Discrete Material Optimization of Laminated Composites - SIMP vs. Global Optimization

Abstract

Design of laminated composites structures is becoming increasingly important as the use of composite materials steadily increases. This development is driven by the aerospace, automotive and wind turbine industries who need still lighter and stiffer/stronger structures. This presents a very challenging design task that calls upon structural optimization tools for providing basic design ideas. However, existing methods for handling laminated composites suffer from problems with local optima when optimizing the fiber orientation, which is the key to efficient design with laminated composites.

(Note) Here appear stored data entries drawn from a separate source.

-- pv_equiv track=rewrite | github.com/YuanyueLi/alphapept | alphapept/fasta.py | add_variable_mods
-- ===== SOURCE A (Python) =====
-- from itertools import product
-- from itertools import chain
--
-- def get_mod_pos(variable_mods_r, sequence):
--     """
--     Returns a list with of tuples with all possibilities for modified an unmodified AAs.
--     """
--     modvar = []
--     for c in sequence:
--         if c in variable_mods_r.keys():
--             modvar.append((c, variable_mods_r[c]))
--         else:
--             modvar.append((c,))
--
--     return modvar
--
-- def get_isoforms(variable_mods_r, sequence, max_isoforms):
--     """
--     Function to generate isoforms for a given peptide - returns a list of isoforms.
--     The original sequence is included in the list
--     """
--     modvar = get_mod_pos(variable_mods_r, sequence)
--     isoforms = []
--     i = 0
--     for o in product(*modvar):
--         if i < max_isoforms:
--             i += 1
--             isoforms.append("".join(o))
--
--         else:
--             break
--
--     return isoforms
--
-- def add_variable_mods(peptide_list, mods_variable, max_isoforms, **kwargs):
--     if not mods_variable:
--         return peptide_list
--     else:
--         mods_variable_r = {}
--         for _ in mods_variable:
--             mods_variable_r[_[-1]] = _
--
--         peptide_list = [get_isoforms(mods_variable_r, peptide, max_isoforms) for peptide in peptide_list]
--         return list(chain.from_iterable(peptide_list))
-- ===== SOURCE B (Python) =====
-- def add_variable_mods(peptide_list, mods_variable, max_isoforms, **kwargs):
--     if not mods_variable:
--         return peptide_list
--     mods = {m[-1]: m for m in mods_variable}
--     cap = max_isoforms if max_isoforms > 0 else 0
--     out = []
--     for peptide in peptide_list:
--         iso = [""][:cap]
--         for c in peptide:
--             nxt = []
--             for p in iso:
--                 nxt.append(p + c)
--                 if c in mods:
--                     nxt.append(p + mods[c])
--             iso = nxt[:cap]
--         out.extend(iso)
--     return out
-- ===== Notes on version B (the rewrite author's own statement) =====
-- stated objective: alternative
-- what changed: Replaces the per-peptide itertools.product over all modification choices (materialised lazily and cut off by a counter) with an incremental left-to-right fold that extends every kept prefix by the plain residue and, if modifiable, its modification, truncating to the cap after each residue; the outer comprehension-plus-chain is a single accumulating loop.
import Mathlib
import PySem

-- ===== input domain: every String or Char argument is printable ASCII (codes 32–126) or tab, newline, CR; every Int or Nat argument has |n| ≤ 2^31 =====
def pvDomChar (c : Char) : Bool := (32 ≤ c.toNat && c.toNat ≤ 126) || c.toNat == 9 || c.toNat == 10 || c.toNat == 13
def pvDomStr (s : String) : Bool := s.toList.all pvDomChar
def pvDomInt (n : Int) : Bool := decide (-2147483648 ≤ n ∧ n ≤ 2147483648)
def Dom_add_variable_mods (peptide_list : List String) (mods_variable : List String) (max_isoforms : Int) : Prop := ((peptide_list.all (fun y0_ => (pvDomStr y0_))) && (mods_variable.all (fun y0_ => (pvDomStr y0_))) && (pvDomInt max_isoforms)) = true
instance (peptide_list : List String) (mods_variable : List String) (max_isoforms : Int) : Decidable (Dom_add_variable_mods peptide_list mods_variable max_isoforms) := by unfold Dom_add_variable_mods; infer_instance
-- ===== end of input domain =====

-- B replaces itertools.product + counted cut-off by an incremental prefix-extension fold with
-- truncation after each residue (alternative decomposition, same cost).

-- ===== PORT A =====
-- mods_variable_r[_[-1]] = _  (the .getD ' ' default is unreachable under Pre_: no empty mod string)
def pvDictA (mods_variable : List String) : PySem.Dict Char String :=
  mods_variable.foldl (fun d m => d.insert ((PySem.Str.pyGet? m (-1)).getD ' ') m) PySem.Dict.empty

-- one position of get_mod_pos: (c,) or (c, variable_mods_r[c]) as a list of strings
def pvOptsA (d : PySem.Dict Char String) (c : Char) : List String :=
  if d.contains c then [String.ofList [c], d.getD c ""] else [String.ofList [c]]

def pvGetModPos (d : PySem.Dict Char String) (sequence : List Char) : List (List String) :=
  sequence.foldl (fun modvar c => modvar ++ [pvOptsA d c]) []

-- itertools.product(*modvar), in product order (last factor varies fastest)
def pvProd : List (List String) → List (List String)
  | [] => [[]]
  | o :: rest => o.flatMap (fun s => (pvProd rest).map (fun t => s :: t))

-- the 'for o in product: if i < max_isoforms: …: else break' loop
def pvIsoLoop : List (List String) → Int → Int → List String
  | [], _, _ => []
  | o :: rest, i, mx => if i < mx then PySem.Str.join "" o :: pvIsoLoop rest (i + 1) mx else []

def pvGetIsoforms (d : PySem.Dict Char String) (sequence : List Char) (max_isoforms : Int) : List String :=
  pvIsoLoop (pvProd (pvGetModPos d sequence)) 0 max_isoforms

def add_variable_mods (peptide_list : List String) (mods_variable : List String) (max_isoforms : Int) : List String :=
  if mods_variable = [] then peptide_list
  else
    let d := pvDictA mods_variable
    (peptide_list.map (fun p => pvGetIsoforms d p.toList max_isoforms)).flatten

-- ===== PORT B =====
-- {m[-1]: m for m in mods_variable}  (the .getD ' ' default is unreachable under Pre_)
def pvDictB (mods_variable : List String) : PySem.Dict Char String :=
  mods_variable.foldl (fun d m => d.insert ((PySem.Str.pyGet? m (-1)).getD ' ') m) PySem.Dict.empty

def add_variable_mods_alt (peptide_list : List String) (mods_variable : List String) (max_isoforms : Int) : List String :=
  if mods_variable = [] then peptide_list
  else
    let d := pvDictB mods_variable
    let cap : Int := if 0 < max_isoforms then max_isoforms else 0
    peptide_list.foldl (fun out p =>
      out ++ p.toList.foldl (fun iso c =>
          PySem.List.slice
            (iso.flatMap (fun q =>
              if d.contains c then [q ++ String.ofList [c], q ++ d.getD c ""]
              else [q ++ String.ofList [c]]))
            none (some cap))
        (PySem.List.slice [""] none (some cap))) []

-- ===== PRECONDITION & SPEC =====
-- Pre_ excludes exactly the inputs on which A raises IndexError: an empty string among mods_variable ( _[-1] ).
def Pre_add_variable_mods (peptide_list : List String) (mods_variable : List String) (max_isoforms : Int) : Prop :=
  "" ∉ mods_variable
instance (peptide_list : List String) (mods_variable : List String) (max_isoforms : Int) : Decidable (Pre_add_variable_mods peptide_list mods_variable max_isoforms) := by unfold Pre_add_variable_mods; infer_instance

def pvWitness_add_variable_mods : List String × List String × Int := (["AM", "CA"], ["oxM"], 3)

def Spec_add_variable_mods (peptide_list : List String) (mods_variable : List String) (max_isoforms : Int) (out : List String) : Prop := out = add_variable_mods_alt peptide_list mods_variable max_isoforms
instance (peptide_list : List String) (mods_variable : List String) (max_isoforms : Int) (out : List String) : Decidable (Spec_add_variable_mods peptide_list mods_variable max_isoforms out) := by unfold Spec_add_variable_mods; infer_instance

-- ===== CLAIM (what is proved, stated in full; the proofs are below) =====
def Claim_equal_add_variable_mods : Prop := ∀ (peptide_list : List String) (mods_variable : List String) (max_isoforms : Int), Dom_add_variable_mods peptide_list mods_variable max_isoforms → Pre_add_variable_mods peptide_list mods_variable max_isoforms → Spec_add_variable_mods peptide_list mods_variable max_isoforms (add_variable_mods peptide_list mods_variable max_isoforms)

-- ===== LEMMAS AND PROOFS =====

-- "".join over List Char lists is flatten
theorem pvJoin_nil_flatten (l : List (List Char)) : PySem.Chars.join [] l = l.flatten := by
  induction l with
  | nil => simp [PySem.Chars.join_nil]
  | cons a t ih =>
    cases t with
    | nil => simp [PySem.Chars.join_singleton]
    | cons b r => rw [PySem.Chars.join_cons_cons, ih]; simp

-- snoc law for Python's "".join on strings
theorem pvJoin_snoc (t : List String) (s : String) :
    PySem.Str.join "" (t ++ [s]) = PySem.Str.join "" t ++ s := by
  apply String.toList_inj.mp
  simp [PySem.Str.toList_join, pvJoin_nil_flatten]

-- product snoc law
theorem pvProd_snoc (L : List (List String)) (o : List String) :
    pvProd (L ++ [o]) = (pvProd L).flatMap (fun t => o.map (fun s => t ++ [s])) := by
  induction L with
  | nil => simp [pvProd, ← List.map_eq_flatMap]
  | cons a t ih => simp [pvProd, ih, List.map_flatMap, List.flatMap_map, List.flatMap_assoc, Function.comp_def]

-- joined product = left fold extending prefixes
theorem pvProd_join_foldl (L : List (List String)) :
    (pvProd L).map (PySem.Str.join "") =
      L.foldl (fun iso o => iso.flatMap (fun q => o.map (fun s => q ++ s))) [""] := by
  induction L using List.reverseRecOn with
  | nil =>
    have : PySem.Str.join "" ([] : List String) = "" := by
      apply String.toList_inj.mp; simp [PySem.Str.toList_join]
    simp [pvProd, this]
  | append_singleton L o ih =>
    rw [pvProd_snoc, List.foldl_append]
    simp [← ih, List.map_flatMap, List.flatMap_map, pvJoin_snoc, Function.comp_def]

-- truncated flatMap ignores elements past the cap (f never empty)
theorem pvTake_flatMap {α β : Type} (f : α → List β) (hf : ∀ x, f x ≠ []) :
    ∀ (l : List α) (n m : Nat), n ≤ m →
      (((l.take m).flatMap f).take n) = ((l.flatMap f).take n) := by
  intro l
  induction l with
  | nil => simp
  | cons a t ih =>
    intro n m hnm
    cases n with
    | zero => simp
    | succ s =>
      cases m with
      | zero => omega
      | succ r =>
        have h1 : 1 ≤ (f a).length := List.length_pos_iff.mpr (hf a)
        simp only [List.take_succ_cons, List.flatMap_cons, List.take_append]
        rw [ih (s + 1 - (f a).length) r (by omega)]

-- A's cut-off loop is a take of the mapped list
theorem pvIsoLoop_eq_take (l : List (List String)) :
    ∀ (i mx : Int), pvIsoLoop l i mx = (l.map (PySem.Str.join "")).take (mx - i).toNat := by
  induction l with
  | nil => intro i mx; simp [pvIsoLoop]
  | cons o rest ih =>
    intro i mx
    by_cases h : i < mx
    · have hs : (mx - i).toNat = (mx - (i + 1)).toNat + 1 := by omega
      simp [pvIsoLoop, h, hs, ih]
    · have hz : (mx - i).toNat = 0 := by omega
      simp [pvIsoLoop, h, hz]

-- B's per-residue option list equals A's pvOptsA, mapped over the prefix
theorem pvStep_eq (d : PySem.Dict Char String) (c : Char) (q : String) :
    (if d.contains c then [q ++ String.ofList [c], q ++ d.getD c ""] else [q ++ String.ofList [c]])
      = (pvOptsA d c).map (fun s => q ++ s) := by
  by_cases h : d.contains c <;> simp [pvOptsA, h]

theorem pvOptsA_ne_nil (d : PySem.Dict Char String) (c : Char) : pvOptsA d c ≠ [] := by
  by_cases h : d.contains c <;> simp [pvOptsA, h]

-- the capped fold equals the uncapped fold, truncated
theorem pvFold_take (g : Char → List String) (hg : ∀ c, g c ≠ []) (n : Nat) (cs : List Char) :
    cs.foldl (fun iso c => (iso.flatMap (fun q => (g c).map (fun s => q ++ s))).take n) (([""] : List String).take n)
      = (cs.foldl (fun iso c => iso.flatMap (fun q => (g c).map (fun s => q ++ s))) [""]).take n := by
  induction cs using List.reverseRecOn with
  | nil => rfl
  | append_singleton cs c ih =>
    rw [List.foldl_append, List.foldl_append, ih]
    simp only [List.foldl_cons, List.foldl_nil]
    exact pvTake_flatMap _ (fun q => by simp [hg c]) _ n n le_rfl

-- per-peptide equality: A's capped product enumeration = B's truncating fold
theorem pvPeptide_eq (d : PySem.Dict Char String) (cs : List Char) (mx : Int) :
    pvGetIsoforms d cs mx
      = cs.foldl (fun iso c =>
          PySem.List.slice
            (iso.flatMap (fun q =>
              if d.contains c then [q ++ String.ofList [c], q ++ d.getD c ""]
              else [q ++ String.ofList [c]]))
            none (some (if 0 < mx then mx else 0)))
        (PySem.List.slice [""] none (some (if 0 < mx then mx else 0))) := by
  have hcap : (0 : Int) ≤ if 0 < mx then mx else 0 := by split <;> omega
  have hn : (if 0 < mx then mx else 0).toNat = mx.toNat := by split <;> omega
  calc pvGetIsoforms d cs mx
      = ((pvProd (pvGetModPos d cs)).map (PySem.Str.join "")).take mx.toNat := by
        rw [pvGetIsoforms, pvIsoLoop_eq_take]; norm_num
    _ = (cs.foldl (fun iso c => iso.flatMap (fun q => (pvOptsA d c).map (fun s => q ++ s))) [""]).take mx.toNat := by
        rw [pvGetModPos, PySem.List.foldl_append_singleton_eq_map, List.nil_append,
          pvProd_join_foldl, List.foldl_map]
    _ = cs.foldl (fun iso c => (iso.flatMap (fun q => (pvOptsA d c).map (fun s => q ++ s))).take mx.toNat) (([""] : List String).take mx.toNat) := by
        rw [pvFold_take _ (pvOptsA_ne_nil d)]
    _ = _ := by
        simp only [PySem.List.slice_to _ hcap, hn, pvStep_eq]

-- ===== VERDICT (by name: the statement is the Claim_ definition above) =====
theorem add_variable_mods_spec : Claim_equal_add_variable_mods := by
  intro pl mv mx _ _
  unfold Spec_add_variable_mods add_variable_mods add_variable_mods_alt
  by_cases hmv : mv = []
  · simp [hmv]
  · simp only [if_neg hmv]
    rw [PySem.List.foldl_append_eq_flatMap, List.nil_append, List.flatMap_def]
    have hd : pvDictB mv = pvDictA mv := rfl
    rw [hd]
    refine congrArg List.flatten (List.map_congr_left ?_)
    intro p _
    exact pvPeptide_eq (pvDictA mv) p.toList mx
-- pv_equiv track=rewrite | github.com/chlos/UC-San-Diego---Data-Structures-and-Algorithms-Specialization | course_04_strings/w01/trie_matching/trie_matching.py | solve
-- ===== SOURCE A (Python) =====
-- def build_trie(patterns):
--     tree = {0: {}}
--     id_counter = 0
--
--     for pattern in patterns:
--         curr_node_id = 0
--         for curr_char in pattern:
--
--             # check if node already exists
--             if curr_char in tree[curr_node_id]:
--                 curr_node_id = tree[curr_node_id][curr_char]
--                 continue
--
--             # new node
--             id_counter += 1
--             new_node_id = id_counter
--             tree[new_node_id] = {}
--             tree[curr_node_id][curr_char] = new_node_id
--             curr_node_id = new_node_id
--
--     return tree
--
-- def solve(text, patterns):
--     result = []
--     trie = build_trie(patterns)
--
--     for i_start in range(len(text)):
--         i_curr = i_start
--         curr_char = text[i_curr]
--         curr_node_id = 0
--
--         while True:
--             # leaf
--             if not trie[curr_node_id]:
--                 result.append(i_start)
--                 break
--             # there is an edge with val == current char, let's move on
--             elif curr_char in trie[curr_node_id]:
--                 curr_node_id = trie[curr_node_id][curr_char]
--                 i_curr += 1
--                 curr_char = text[i_curr] if i_curr < len(text) else None
--             # no pattern for this subtext
--             else:
--                 break
--
--     return result
-- ===== SOURCE B (Python) =====
-- def solve(text, patterns):
--     # A trie walk can only stop (and report a match) at a leaf, i.e. at a pattern
--     # that no other pattern strictly extends; with no nonempty pattern the root
--     # itself is a leaf and every position matches.
--     prefixes = {q[:j] for q in patterns for j in range(len(q))}
--     maximal = {p for p in patterns if p and p not in prefixes}
--     if not maximal:
--         return list(range(len(text)))
--     maxlen = max(map(len, maximal))
--     return [i for i in range(len(text))
--             if any(text[i:i+l] in maximal for l in range(1, maxlen + 1))]
-- ===== Notes on version B (the rewrite author's own statement) =====
-- stated objective: alternative
-- what changed: Replaces the dict-of-dicts trie construction plus per-position node-by-node trie walk by hashing: a set of all proper pattern prefixes yields the 'maximal' patterns (exactly the trie's leaf words), and each text position is reported iff one of its prefixes up to the maximal pattern length is in that set (all positions when no nonempty pattern exists, matching the root-is-leaf case); trades the trie for two set comprehensions and per-position hash lookups.
import Mathlib
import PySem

To counter this problem Discrete Material Optimization (DMO) was suggested in [1] where an alternative parametrization of the optimization problem is used, inspired by the procedures in topology optimization. The idea is to discretize the problem by using only a limited number of pre-defined candidate fiber orientations, each described by a constitutive matrix, Ci. The optimization problem is then parameterized on the element level by expressing the constitutive matrix for lamina j as \( C_j = \sum _i x_{ij} C_i \) where \( \forall x_{ij} \in \left\{ {0,1} \right\} \) are the design variables for material i in lamina j. The objective of the optimization is then to choose one distinct material from the set of candidates, i.e. \( \sum _i x_{ij} = 1,\forall j \). The design variables, xij, may be associated with a specific lamina/element or a patch consisting of several laminae/elements, thereby significantly reducing the total number of design variables. The constitutive matrices,Ci, may represent any type of material, allowing for simultaneously optimization for fiber orientation and material choice.